And standard deviation of the gray value array
Using the formula (1)
And (4) calculating the uniformity characteristic value of the film material. The detection method is free of radioactivityThe detection device is safe for operators, relatively simple in detection equipment, short in sampling and testing process time and fast in response, and can be applied to online uniformity detection and offline laboratory detection.
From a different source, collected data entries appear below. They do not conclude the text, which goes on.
-- pv_equiv track=rewrite | github.com/joseyarashio/CGUSA | PyPraat/doAnalysis.py | find_matching_list
-- ===== SOURCE A (Python) =====
-- def find_matching_list(Sampletext_list,Usertext_list):
--     matching=[]
--     pivot=-1
--     for idy, word_u in enumerate(Usertext_list):
--         for idx, word_s in enumerate(Sampletext_list):
--             if(word_u==word_s)and(word_u!=None)and(idx>pivot):
--                 matching.append((idx,idy))
--                 pivot=idx
--                 break
--     return matching
-- ===== SOURCE B (Python) =====
-- def _bisect_right(a, x):
--     lo, hi = 0, len(a)
--     while lo < hi:
--         mid = (lo + hi) // 2
--         if x < a[mid]:
--             hi = mid
--         else:
--             lo = mid + 1
--     return lo
--
-- def find_matching_list(Sampletext_list, Usertext_list):
--     # index each word to its ascending occurrence positions, then binary-search
--     # (bisect) each user word's list for the first position past the pivot
--     positions = {}
--     for i, w in enumerate(Sampletext_list):
--         positions.setdefault(w, []).append(i)
--     matching = []
--     pivot = -1
--     for j, u in enumerate(Usertext_list):
--         ps = positions.get(u, [])
--         k = _bisect_right(ps, pivot)
--         if k < len(ps):
--             pivot = ps[k]
--             matching.append((pivot, j))
--     return matching
-- ===== Notes on version B (the rewrite author's own statement) =====
-- stated objective: faster
-- what changed: B indexes the sample once as word -> ascending position list and binary-searches (hand-written bisect_right) that list for the first position beyond the pivot, replacing A's full linear rescan of the sample per user word.
import Mathlib
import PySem

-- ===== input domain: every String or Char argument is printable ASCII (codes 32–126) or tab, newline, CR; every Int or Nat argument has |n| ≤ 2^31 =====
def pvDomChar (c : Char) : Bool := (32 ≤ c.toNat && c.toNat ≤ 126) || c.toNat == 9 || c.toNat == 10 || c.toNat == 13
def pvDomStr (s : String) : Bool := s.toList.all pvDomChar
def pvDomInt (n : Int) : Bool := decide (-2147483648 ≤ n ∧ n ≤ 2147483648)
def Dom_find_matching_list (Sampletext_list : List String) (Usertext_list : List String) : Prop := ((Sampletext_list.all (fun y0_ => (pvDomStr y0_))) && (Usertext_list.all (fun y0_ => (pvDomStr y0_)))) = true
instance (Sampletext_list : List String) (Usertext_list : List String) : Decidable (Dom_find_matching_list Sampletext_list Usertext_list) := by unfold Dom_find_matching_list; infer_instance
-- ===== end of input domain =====

-- B indexes the sample once as word -> ascending positions and binary-searches that
-- list for the first position past the pivot, instead of A's linear rescan per user word.


-- ===== PORT A =====
-- inner 'for idx, word_s in enumerate(Sampletext_list)' loop with break: first idx
-- whose word equals word_u and exceeds pivot (word_u != None is vacuous for strings)
def pvInnerA (l : List (Int × String)) (word_u : String) (pivot : Int) : Option Int :=
  match l with
  | [] => none
  | p :: rest =>
    if word_u = p.2 ∧ p.1 > pivot then some p.1 else pvInnerA rest word_u pivot

def find_matching_list (Sampletext_list : List String) (Usertext_list : List String) : List (Int × Int) :=
  ((PySem.List.enumerate Usertext_list 0).foldl
    (fun (st : List (Int × Int) × Int) q =>
      match pvInnerA (PySem.List.enumerate Sampletext_list 0) q.2 st.2 with
      | some idx => (st.1 ++ [(idx, q.1)], idx)
      | none => st)
    ([], -1)).1

-- ===== PORT B =====
-- _bisect_right: 'lo, hi = 0, len(a); while lo < hi: …'; a[mid] is always in range
-- (lo ≤ mid < hi ≤ len a), so the in-range access is written a.getD mid 0
def pvBisectRight (a : List Int) (x : Int) (lo hi : Nat) : Nat :=
  if h : lo < hi then
    let mid := (lo + hi) / 2
    if x < a.getD mid 0 then pvBisectRight a x lo mid
    else pvBisectRight a x (mid + 1) hi
  else lo
termination_by hi - lo
decreasing_by all_goals omega

-- the 'for j, u in enumerate(Usertext_list)' loop, as structural recursion carrying
-- the running index j and the pivot; appending to 'matching' becomes cons-recursion
def pvGoB (index : PySem.Dict String (List Int)) (us : List String) (j pivot : Int) :
    List (Int × Int) :=
  match us with
  | [] => []
  | u :: rest =>
    let ps := index.getD u []
    let k := pvBisectRight ps pivot 0 ps.length
    if hk : k < ps.length then (ps[k], j) :: pvGoB index rest (j + 1) ps[k]
    else pvGoB index rest (j + 1) pivot

def find_matching_list_alt (Sampletext_list : List String) (Usertext_list : List String) : List (Int × Int) :=
  -- positions.setdefault(w, []).append(i)  ==  positions[w] = positions.get(w, []) + [i]
  let positions : PySem.Dict String (List Int) :=
    (PySem.List.enumerate Sampletext_list 0).foldl
      (fun d p => d.modify p.2 [] (fun l => l ++ [p.1])) PySem.Dict.empty
  pvGoB positions Usertext_list 0 (-1)

-- ===== PRECONDITION & SPEC =====
def Spec_find_matching_list (Sampletext_list : List String) (Usertext_list : List String) (out : List (Int × Int)) : Prop := out = find_matching_list_alt Sampletext_list Usertext_list
instance (Sampletext_list : List String) (Usertext_list : List String) (out : List (Int × Int)) : Decidable (Spec_find_matching_list Sampletext_list Usertext_list out) := by unfold Spec_find_matching_list; infer_instance

-- ===== CLAIM (what is proved, stated in full; the proofs are below) =====
def Claim_equal_find_matching_list : Prop := ∀ (Sampletext_list : List String) (Usertext_list : List String), Dom_find_matching_list Sampletext_list Usertext_list → Spec_find_matching_list Sampletext_list Usertext_list (find_matching_list Sampletext_list Usertext_list)

-- ===== LEMMAS AND PROOFS =====

-- proof-side intermediary: linear scan for the first element > pivot
def pvFirstGt (l : List Int) (pivot : Int) : Option Int :=
  match l with
  | [] => none
  | i :: rest => if i > pivot then some i else pvFirstGt rest pivot

-- the grouping loop produces, for each word u, the list of its enumerate-positions
theorem pv_getD_build (l : List (Int × String)) (d : PySem.Dict String (List Int)) (u : String) :
    ((l.foldl (fun d p => d.modify p.2 [] (fun l => l ++ [p.1])) d).getD u []) =
      d.getD u [] ++ (l.filter (fun p => p.2 == u)).map (·.1) := by
  induction l generalizing d with
  | nil => simp
  | cons p rest ih =>
    simp only [List.foldl_cons, ih, List.filter_cons]
    by_cases h : p.2 = u
    · subst h; simp
    · have hb : (p.2 == u) = false := by simp [h]
      have h' : ¬ u = p.2 := fun e => h e.symm
      simp [hb, PySem.Dict.getD_modify, h']

-- A's inner scan over the whole enumerated sample equals the first-greater scan
-- over just the positions of the queried word
theorem pv_inner_eq (l : List (Int × String)) (u : String) (pivot : Int) :
    pvInnerA l u pivot = pvFirstGt ((l.filter (fun p => p.2 == u)).map (·.1)) pivot := by
  induction l with
  | nil => rfl
  | cons p rest ih =>
    simp only [pvInnerA, List.filter_cons]
    by_cases h : p.2 = u
    · have hb : (p.2 == u) = true := by simp [h]
      simp only [hb, if_true, List.map_cons, pvFirstGt]
      by_cases hg : p.1 > pivot
      · simp [h, hg]
      · simp [hg, ih]
    · have hb : (p.2 == u) = false := by simp [h]
      have : ¬ (u = p.2 ∧ p.1 > pivot) := fun hc => h hc.1.symm
      simp [hb, this, ih]

-- bisect invariant: on a sorted list, with everything left of lo ≤ x and everything
-- from hi on > x, the result k keeps both properties and lo ≤ k ≤ hi
theorem pv_bisect_inv (a : List Int) (x : Int) (lo hi : Nat)
    (hs : a.Pairwise (· ≤ ·)) (hhi : hi ≤ a.length)
    (hlo : ∀ i (h : i < a.length), i < lo → a[i] ≤ x)
    (hup : ∀ i (h : i < a.length), hi ≤ i → x < a[i]) :
    (∀ i (h : i < a.length), i < pvBisectRight a x lo hi → a[i] ≤ x) ∧
    (∀ i (h : i < a.length), pvBisectRight a x lo hi ≤ i → x < a[i]) := by
  by_cases h : lo < hi
  · have hmid : (lo + hi) / 2 < a.length := by omega
    rw [pvBisectRight, dif_pos h]
    have hget : a.getD ((lo + hi) / 2) 0 = a[(lo + hi) / 2] := List.getD_eq_getElem a 0 hmid
    by_cases hc : x < a.getD ((lo + hi) / 2) 0
    · rw [if_pos hc]
      exact pv_bisect_inv a x lo ((lo + hi) / 2) hs (by omega) hlo
        (fun i hi2 hge => by
          rcases Nat.eq_or_lt_of_le hge with he | hlt
          · rw [hget] at hc; exact he ▸ hc
          · have := List.pairwise_iff_getElem.mp hs _ _ hmid hi2 hlt
            rw [hget] at hc; omega)
    · rw [if_neg hc]
      have hle : a[(lo + hi) / 2] ≤ x := by rw [← hget]; omega
      exact pv_bisect_inv a x ((lo + hi) / 2 + 1) hi hs hhi
        (fun i hi2 hlt => by
          rcases Nat.lt_or_ge i ((lo + hi) / 2) with h2 | h2
          · have := List.pairwise_iff_getElem.mp hs _ _ hi2 hmid h2
            omega
          · have : i = (lo + hi) / 2 := by omega
            exact this ▸ hle)
        hup
  · rw [pvBisectRight, dif_neg h]
    exact ⟨fun i hi2 hlt => hlo i hi2 hlt, fun i hi2 hge => hup i hi2 (by omega)⟩
termination_by hi - lo
decreasing_by all_goals omega

-- the bisect result never exceeds hi
theorem pv_bisect_le (a : List Int) (x : Int) (lo hi : Nat) (h0 : lo ≤ hi) :
    pvBisectRight a x lo hi ≤ hi := by
  by_cases h : lo < hi
  · rw [pvBisectRight, dif_pos h]
    by_cases hc : x < a.getD ((lo + hi) / 2) 0
    · rw [if_pos hc]
      exact le_trans (pv_bisect_le a x lo ((lo + hi) / 2) (by omega)) (by omega)
    · rw [if_neg hc]
      exact pv_bisect_le a x ((lo + hi) / 2 + 1) hi (by omega)
  · rw [pvBisectRight, dif_neg h]; omega
termination_by hi - lo
decreasing_by all_goals omega

-- the linear first-greater scan returns exactly the element at the split point
theorem pv_firstGt_of_split (a : List Int) (x : Int) (k : Nat) (hk : k ≤ a.length)
    (h1 : ∀ i (h : i < a.length), i < k → a[i] ≤ x)
    (h2 : ∀ i (h : i < a.length), k ≤ i → x < a[i]) :
    pvFirstGt a x = a[k]? := by
  induction a generalizing k with
  | nil => simp [pvFirstGt]
  | cons b rest ih =>
    cases k with
    | zero =>
      have := h2 0 (by simp) (Nat.zero_le 0)
      simp only [List.getElem_cons_zero] at this
      simp [pvFirstGt, this]
    | succ m =>
      have hb : b ≤ x := by
        have := h1 0 (by simp) (Nat.succ_pos m); simpa using this
      have : ¬ b > x := by omega
      simp only [pvFirstGt, if_neg this, List.getElem?_cons_succ]
      exact ih m (by simpa using hk)
        (fun i hi2 hlt => by
          have := h1 (i + 1) (by simpa using hi2) (by omega)
          simpa using this)
        (fun i hi2 hge => by
          have := h2 (i + 1) (by simpa using hi2) (by omega)
          simpa using this)

-- the occurrence lists are sorted ascending
theorem pv_positions_sorted (S : List String) (u : String) :
    ((((PySem.List.enumerate S 0).filter (fun p => p.2 == u)).map (·.1)).Pairwise (· ≤ ·)) := by
  have h1 : (PySem.List.enumerate S 0).Pairwise (fun p q => p.1 < q.1) :=
    PySem.List.pairwise_lt_enumerate S 0
  have h2 : (List.filter (fun p => p.2 == u) (PySem.List.enumerate S 0)).Pairwise
      (fun p q => p.1 < q.1) := h1.filter _
  exact (List.pairwise_map.mpr h2).imp (fun h => le_of_lt h)

-- A's inner scan equals B's bisect-based lookup into the built index
theorem pv_inner_eq_bisect (S : List String) (u : String) (pivot : Int) :
    pvInnerA (PySem.List.enumerate S 0) u pivot =
      (let ps := (((PySem.List.enumerate S 0).foldl
          (fun d p => d.modify p.2 [] (fun l => l ++ [p.1])) PySem.Dict.empty).getD u [])
       ps[pvBisectRight ps pivot 0 ps.length]?) := by
  rw [pv_inner_eq]
  have hps : (((PySem.List.enumerate S 0).foldl
      (fun d p => d.modify p.2 [] (fun l => l ++ [p.1])) PySem.Dict.empty).getD u []) =
      ((PySem.List.enumerate S 0).filter (fun p => p.2 == u)).map (·.1) := by
    rw [pv_getD_build]; simp
  simp only [hps]
  set ps := ((PySem.List.enumerate S 0).filter (fun p => p.2 == u)).map (·.1) with hps'
  have hsorted := pv_positions_sorted S u
  have hinv := pv_bisect_inv ps pivot 0 ps.length hsorted (le_refl _)
    (fun i _ h => absurd h (Nat.not_lt_zero i)) (fun i h2 hge => absurd hge (by omega))
  have hk : pvBisectRight ps pivot 0 ps.length ≤ ps.length :=
    pv_bisect_le ps pivot 0 ps.length (Nat.zero_le _)
  exact pv_firstGt_of_split ps pivot _ hk hinv.1 hinv.2

-- fold/recursion bridge for the outer loop
theorem pv_outer_bridge (S : List String) (us : List String) (j pivot : Int)
    (acc : List (Int × Int)) :
    (((PySem.List.enumerate us j).foldl
      (fun (st : List (Int × Int) × Int) q =>
        match pvInnerA (PySem.List.enumerate S 0) q.2 st.2 with
        | some idx => (st.1 ++ [(idx, q.1)], idx)
        | none => st)
      (acc, pivot)).1) =
      acc ++ pvGoB ((PySem.List.enumerate S 0).foldl
          (fun d p => d.modify p.2 [] (fun l => l ++ [p.1])) PySem.Dict.empty)
        us j pivot := by
  induction us generalizing j pivot acc with
  | nil => simp [pvGoB, PySem.List.enumerate]
  | cons u rest ih =>
    rw [PySem.List.enumerate_cons, List.foldl_cons]
    set ps := (((PySem.List.enumerate S 0).foldl
        (fun d p => d.modify p.2 [] (fun l => l ++ [p.1])) PySem.Dict.empty).getD u []) with hps
    have hinner := pv_inner_eq_bisect S u pivot
    simp only [← hps] at hinner
    by_cases hk : pvBisectRight ps pivot 0 ps.length < ps.length
    · have : ps[pvBisectRight ps pivot 0 ps.length]? =
        some ps[pvBisectRight ps pivot 0 ps.length] := List.getElem?_eq_getElem hk
      rw [show pvGoB _ (u :: rest) j pivot = _ from rfl]
      simp only [pvGoB, ← hps, dif_pos hk]
      simp only [hinner, this, ih]
      simp
    · have : ps[pvBisectRight ps pivot 0 ps.length]? = none := List.getElem?_eq_none (by omega)
      simp only [pvGoB, ← hps, dif_neg hk]
      simp only [hinner, this, ih]

-- ===== VERDICT (by name: the statement is the Claim_ definition above) =====
theorem find_matching_list_spec : Claim_equal_find_matching_list := by
  intro S U _
  unfold Spec_find_matching_list find_matching_list find_matching_list_alt
  exact pv_outer_bridge S U 0 (-1) []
Meanwhile, the exposure image obtained by the method is a 3D image, and the 3D image can be used for obtaining the sample evenness data according to the processing process, so that the evenness condition of the sample can be more vividly and accurately represented on the image and the numerical value.
Description
Technical Field
The invention relates to the technical field of film material evenness detection, in particular to a film material evenness detection method.
Background
Thin film material refers to a material with a small thickness (<300 μm) that appears film-like in appearance. Various film materials are widely applied to industries such as electronic appliances, display, decoration, filtration, lithium batteries and the like, are indispensable materials at present, and have great development prospects.
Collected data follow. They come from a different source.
-- pv_equiv track=rewrite | github.com/TheIIIrd/magic-prism | src/commands_list/utils.py | filter_pkg_managers
-- ===== SOURCE A (Python) =====
-- def filter_pkg_managers(found_managers):
--     """Фильтрует ненужные пакетные менеджеры из списка.
--
--     Args:
--         found_managers (list): Список найденных пакетных менеджеров.
--
--     Returns:
--         list: Отфильтрованный список пакетных менеджеров.
--     """
--     if "epm" in found_managers:
--         found_managers = [
--             m
--             for m in found_managers
--             if m
--             not in [
--                 "flatpak",
--                 "dnf",
--                 "apt",
--                 "apt-get",
--                 "rpm",
--                 "dpkg",
--             ]
--         ]
--
--     if "apt" in found_managers:
--         found_managers = [
--             m
--             for m in found_managers
--             if m
--             not in [
--                 "apt-get",
--                 "dpkg",
--             ]
--         ]
--
--     if "paru" in found_managers:
--         found_managers = [
--             m
--             for m in found_managers
--             if m
--             not in [
--                 "yay",
--                 "pacman",
--             ]
--         ]
--
--     if "yay" in found_managers:
--         found_managers = [
--             m
--             for m in found_managers
--             if m
--             not in [
--                 "pacman",
--             ]
--         ]
--
--     return found_managers
-- ===== SOURCE B (Python) =====
-- def filter_pkg_managers(found_managers):
--     """Фильтрует ненужные пакетные менеджеры из списка."""
--     removed = set()
--     if "epm" in found_managers:
--         removed.update(["flatpak", "dnf", "apt", "apt-get", "rpm", "dpkg"])
--     if "apt" in found_managers:
--         removed.update(["apt-get", "dpkg"])
--     if "paru" in found_managers:
--         removed.update(["yay", "pacman"])
--     if "yay" in found_managers:
--         removed.add("pacman")
--     return [m for m in found_managers if m not in removed]
-- ===== Notes on version B (the rewrite author's own statement) =====
-- stated objective: simpler
-- what changed: Replaces the four sequential filter-and-rebind passes with one removal set computed by checking each trigger once against the original list (safe because no trigger is in any blacklist and overlapping blacklists are nested), followed by a single filtering pass.
import Mathlib
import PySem

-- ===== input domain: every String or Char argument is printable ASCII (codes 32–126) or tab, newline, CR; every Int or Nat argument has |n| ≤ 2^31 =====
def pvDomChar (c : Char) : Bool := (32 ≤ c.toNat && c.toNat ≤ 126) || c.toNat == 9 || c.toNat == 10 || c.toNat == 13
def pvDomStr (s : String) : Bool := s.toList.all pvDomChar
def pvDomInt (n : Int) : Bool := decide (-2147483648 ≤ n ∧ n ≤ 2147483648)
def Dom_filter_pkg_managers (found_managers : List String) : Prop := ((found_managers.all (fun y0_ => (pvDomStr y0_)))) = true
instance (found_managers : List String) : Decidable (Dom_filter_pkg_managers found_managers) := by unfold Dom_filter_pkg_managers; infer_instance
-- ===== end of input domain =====

-- B replaces A's four sequential filter-and-rebind passes with one removal set built by
-- checking each trigger once against the original list, then a single filtering pass (objective: simpler).

-- ===== PORT A =====
def filter_pkg_managers (found_managers : List String) : List String :=
  let fm1 := if found_managers.contains "epm" then
      found_managers.filter (fun m => !(["flatpak", "dnf", "apt", "apt-get", "rpm", "dpkg"].contains m))
    else found_managers
  let fm2 := if fm1.contains "apt" then
      fm1.filter (fun m => !(["apt-get", "dpkg"].contains m))
    else fm1
  let fm3 := if fm2.contains "paru" then
      fm2.filter (fun m => !(["yay", "pacman"].contains m))
    else fm2
  let fm4 := if fm3.contains "yay" then
      fm3.filter (fun m => !(["pacman"].contains m))
    else fm3
  fm4

-- ===== PORT B =====
def filter_pkg_managers_alt (found_managers : List String) : List String :=
  let removed : PySem.Set String := PySem.Set.empty
  let removed := if found_managers.contains "epm" then
      PySem.Set.update removed ["flatpak", "dnf", "apt", "apt-get", "rpm", "dpkg"] else removed
  let removed := if found_managers.contains "apt" then
      PySem.Set.update removed ["apt-get", "dpkg"] else removed
  let removed := if found_managers.contains "paru" then
      PySem.Set.update removed ["yay", "pacman"] else removed
  let removed := if found_managers.contains "yay" then
      PySem.Set.add removed "pacman" else removed
  found_managers.filter (fun m => !(PySem.Set.contains removed m))

-- ===== PRECONDITION & SPEC =====
def Spec_filter_pkg_managers (found_managers : List String) (out : List String) : Prop := out = filter_pkg_managers_alt found_managers
instance (found_managers : List String) (out : List String) : Decidable (Spec_filter_pkg_managers found_managers out) := by unfold Spec_filter_pkg_managers; infer_instance

-- ===== CLAIM (what is proved, stated in full; the proofs are below) =====
def Claim_equal_filter_pkg_managers : Prop := ∀ (found_managers : List String), Dom_filter_pkg_managers found_managers → Spec_filter_pkg_managers found_managers (filter_pkg_managers found_managers)

-- ===== LEMMAS AND PROOFS =====

-- ===== VERDICT (by name: the statement is the Claim_ definition above) =====
theorem filter_pkg_managers_spec : Claim_equal_filter_pkg_managers := by
  intro fm _
  unfold Spec_filter_pkg_managers filter_pkg_managers filter_pkg_managers_alt
  by_cases he : "epm" ∈ fm <;> by_cases ha : "apt" ∈ fm <;>
    by_cases hp : "paru" ∈ fm <;> by_cases hy : "yay" ∈ fm <;>
    simp [he, ha, hp, hy, List.filter_filter, PySem.Set.update, PySem.Set.add,
      PySem.Set.empty, PySem.Set.contains, List.mem_filter] <;>
    (first
      | rfl
      | (refine List.filter_congr fun x hx => ?_
         rw [Bool.eq_iff_iff]
         simp
         tauto))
Various film materials need to have various properties due to different application industries and scenes, for example, the film materials applied to the filtration industry need to have certain air permeability. One property, however, is that it is desired that all of the film material be uniform, also referred to as homogeneous. Uniformity refers to whether the individual components or structures in such film materials remain uniform in the MD and CD directions, and whether all of the components are uniformly distributed in various regions. The formation of a film material can be analyzed by sampling at different areas, then performing performance tests and calculating the average value and deviation, the deviation represents the formation of the film material, and the smaller the deviation is, the larger the formation is. The testing method is direct, can well feed back the evenness of a film material, and has the defect of needing to spend long time and cost.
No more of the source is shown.